Hallucinated vulnerability disclosure for Curl generates disgust
But Bug Bounty platform HackerOne isn't too worried that LLM-generated bug reports will become a deluge...
A bug bounty hunter has attempted to gain a reward by reporting what appears to be an AI-generated/hallucinated software vulnerability.
The attempted disclosure via the HackerOne bug bounty platform alarmed information security professionals concerned about a wave of junk AI-generated “vulnerability” reports swamping/spamming triage teams.
(Bug bounty platforms let organisations tap a marketplace of hackers to crowd-source vulnerability testing, as part of their security programme. Companies wanting to set up their own vulnerability disclosure programme can refer to the NCSC’s toolkit for some top-level guidance.)

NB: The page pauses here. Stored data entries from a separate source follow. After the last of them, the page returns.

-- pv_equiv track=rewrite | github.com/PINTO0309/human-instance-segmentation | analyze_model_complexity.py | estimate_flops
-- ===== SOURCE A (Python) =====
-- def estimate_flops(model_type, roi_size=28, mask_size=56):
--     """Estimate FLOPs for different model types."""
--     # Rough estimation based on architecture
--     if model_type == 'baseline':
--         # ROIAlign + Decoder
--         roi_features = roi_size * roi_size * 1024
--         decoder_flops = roi_features * 256 * 2  # Two conv layers
--         upsampling_flops = mask_size * mask_size * 256 * 3  # Upsampling layers
--         return decoder_flops + upsampling_flops
--
--     elif model_type == 'multiscale':
--         # Multi-scale fusion + Decoder
--         baseline_flops = estimate_flops('baseline', roi_size, mask_size)
--         fusion_flops = 3 * roi_size * roi_size * 256  # Three scales fusion
--         return baseline_flops + fusion_flops
--
--     elif model_type == 'cascade':
--         # Multiple stages
--         single_stage = estimate_flops('baseline', roi_size, mask_size)
--         return single_stage * 3  # 3 stages
--
--     elif model_type == 'all_features':
--         # Everything combined
--         multiscale_flops = estimate_flops('multiscale', roi_size, mask_size)
--         cascade_multiplier = 3
--         return multiscale_flops * cascade_multiplier
-- ===== SOURCE B (Python) =====
-- _COEFFS = {
--     'baseline':     (524288, 768),
--     'multiscale':   (525056, 768),
--     'cascade':      (1572864, 2304),
--     'all_features': (1575168, 2304),
-- }
--
-- def estimate_flops(model_type, roi_size=28, mask_size=56):
--     """Estimate FLOPs via a coefficient table: flops = cr*roi^2 + cm*mask^2."""
--     c = _COEFFS.get(model_type)
--     if c is None:
--         return None
--     cr, cm = c
--     return cr * roi_size * roi_size + cm * mask_size * mask_size
-- ===== Notes on version B (the rewrite author's own statement) =====
-- stated objective: simpler
-- what changed: Replaced the recursive four-branch chain by a single coefficient table (cr, cm) per model type and one closed-form expression cr*roi^2 + cm*mask^2; no recursion, no branches.
-- outside the precondition, e.g. on estimate_flops('unknown', 28, 56): A returns None, B returns None
import Mathlib
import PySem

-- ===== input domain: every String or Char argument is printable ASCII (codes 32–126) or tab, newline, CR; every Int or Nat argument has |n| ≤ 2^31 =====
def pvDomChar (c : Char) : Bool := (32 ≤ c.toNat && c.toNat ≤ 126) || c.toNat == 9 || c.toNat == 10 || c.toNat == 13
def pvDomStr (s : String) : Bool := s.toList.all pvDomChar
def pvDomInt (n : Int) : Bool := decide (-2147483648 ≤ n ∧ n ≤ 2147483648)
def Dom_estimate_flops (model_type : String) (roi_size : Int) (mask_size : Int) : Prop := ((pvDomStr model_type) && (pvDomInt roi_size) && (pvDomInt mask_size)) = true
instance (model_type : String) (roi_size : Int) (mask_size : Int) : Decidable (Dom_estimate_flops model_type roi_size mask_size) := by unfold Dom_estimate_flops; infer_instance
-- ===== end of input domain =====

-- B replaces A's recursive branch chain by a coefficient table and one closed-form expression (objective: simpler).
-- Pre_ excludes unrecognized model types, on which A returns None (no Int value).
-- ===== PORT A =====
-- Fuel only makes A's bounded self-recursion structurally total; on unrecognized model types
-- (outside Pre_) the Python returns None, here represented by 0 (nothing is claimed there).
def estimate_flopsF (fuel : Nat) (model_type : String) (roi_size : Int) (mask_size : Int) : Int :=
  match fuel with
  | 0 => 0
  | fuel + 1 =>
    if model_type == "baseline" then
      let roi_features := roi_size * roi_size * 1024
      let decoder_flops := roi_features * 256 * 2
      let upsampling_flops := mask_size * mask_size * 256 * 3
      decoder_flops + upsampling_flops
    else if model_type == "multiscale" then
      let baseline_flops := estimate_flopsF fuel "baseline" roi_size mask_size
      let fusion_flops := 3 * roi_size * roi_size * 256
      baseline_flops + fusion_flops
    else if model_type == "cascade" then
      let single_stage := estimate_flopsF fuel "baseline" roi_size mask_size
      single_stage * 3
    else if model_type == "all_features" then
      let multiscale_flops := estimate_flopsF fuel "multiscale" roi_size mask_size
      let cascade_multiplier := (3 : Int)
      multiscale_flops * cascade_multiplier
    else 0

def estimate_flops (model_type : String) (roi_size : Int) (mask_size : Int) : Int :=
  estimate_flopsF 3 model_type roi_size mask_size

-- ===== PORT B =====
def pvCoeffs : PySem.Dict String (Int × Int) :=
  PySem.Dict.mk
    [("baseline", (524288, 768)), ("multiscale", (525056, 768)),
     ("cascade", (1572864, 2304)), ("all_features", (1575168, 2304))]

def estimate_flops_alt (model_type : String) (roi_size : Int) (mask_size : Int) : Int :=
  match PySem.Dict.get? pvCoeffs model_type with
  | none => 0   -- Python B returns None here; outside Pre_, nothing claimed
  | some (cr, cm) => cr * roi_size * roi_size + cm * mask_size * mask_size

-- ===== PRECONDITION & SPEC =====
-- Pre_ excludes exactly the model types on which A falls through all branches and returns None.
def Pre_estimate_flops (model_type : String) (roi_size : Int) (mask_size : Int) : Prop :=
  model_type = "baseline" ∨ model_type = "multiscale" ∨ model_type = "cascade" ∨ model_type = "all_features"
instance (model_type : String) (roi_size : Int) (mask_size : Int) : Decidable (Pre_estimate_flops model_type roi_size mask_size) := by unfold Pre_estimate_flops; infer_instance
def pvWitness_estimate_flops : String × Int × Int := ("baseline", 28, 56)
def Spec_estimate_flops (model_type : String) (roi_size : Int) (mask_size : Int) (out : Int) : Prop := out = estimate_flops_alt model_type roi_size mask_size
instance (model_type : String) (roi_size : Int) (mask_size : Int) (out : Int) : Decidable (Spec_estimate_flops model_type roi_size mask_size out) := by unfold Spec_estimate_flops; infer_instance

-- ===== CLAIM (what is proved, stated in full; the proofs are below) =====
def Claim_equal_estimate_flops : Prop := ∀ (model_type : String) (roi_size : Int) (mask_size : Int), Dom_estimate_flops model_type roi_size mask_size → Pre_estimate_flops model_type roi_size mask_size → Spec_estimate_flops model_type roi_size mask_size (estimate_flops model_type roi_size mask_size)

-- ===== LEMMAS AND PROOFS =====

-- ===== VERDICT (by name: the statement is the Claim_ definition above) =====
theorem estimate_flops_spec : Claim_equal_estimate_flops := by
  intro mt r m _ hpre
  unfold Spec_estimate_flops
  rcases hpre with h | h | h | h <;> subst h <;>
    simp [estimate_flops, estimate_flopsF, estimate_flops_alt, pvCoeffs,
      PySem.Dict.get?, PySem.Dict.items, List.find?] <;> ring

This particular disclosure purported to be for a heap overflow vulnerability in the open source project Curl. It was rapidly reviewed by Curl’s founder, the impressively responsive Daniel Stenberg, aka Badger, whose growing scepticism turned to disgust when his probing was met with a nonsense code seemingly spewed up by ChatGPT or an equivalent.
“Just mumbo jumbo coming back, inventing problems that don't exist in code” said Stenberg, closing the report but disclosing it for transparency.
Trying to “explain” the bug, the bounty hunter had generated code that is not even present in the Curl git master: “It looks like an edit done by you. Seems odd to complain about code you wrote yourself” Stenberg said.
“We're soon to see a top reason security issues don't get fixed will be because they are lost in the sea of LLM-generated nonsense bug bounty reports” as security professional Scott Piper put it wearily on X.
(Vulnerability disclosure triage is already hard: As the Apache Software Foundation’s 2022 annual report showed, the ASF, which oversees 350+ open source projects, received 22,600 emails to its security email in 2022. After careful review of each one, the ASF found that excluding obvious spam, many were “the unfiltered output of some publicly available scanning tool” and triage found that just 2.3% were legitimate bugs.)
HackerOne’s Sandeep Singh, Director, Technical Services told The Stack that whilst such reports look frustrating, he wasn’t overly worried about their proliferation. He emailed: “Although there have been cases where responses or report language have been supported by GenAI, the frequency of such instances does not indicate any substantial increase.
"However, it’s likely we will see more of this. HackerOne Triage reviews every report independently and attempts to reproduce the vulnerability before sending it to the customer, weeding out non-valid or non-reproducible reports, regardless of whether they are AI-generated.
“We are looking to increase the automation of this process and are monitoring for changes as GenAI becomes ever more ubiquitous, updating our policies and procedures accordingly. In the example shared, it is common that when individuals want to learn about Buffer overflow, they will take the advice of many online tutorials that use the example strcpy as an unsafe function to use. However, a hacking expert will be able to distinguish when reading the code base if sufficient checks are in place to prevent buffer overflow. In this case, the individual may have just found the strcpy function in the codebase and then used an LLM to write a report and follow-up responses without understanding the code properly.
“The HackerOne platform disincentivises reporters from continuing to submit low-quality invalid reports by deducting reputation points (closing reports as Not Applicable) and providing an option to the customer to ban reporters in the case of repeated spam submissions” he added. Whether that’s enough to stop a ripple becoming a tsunami remains to be seen.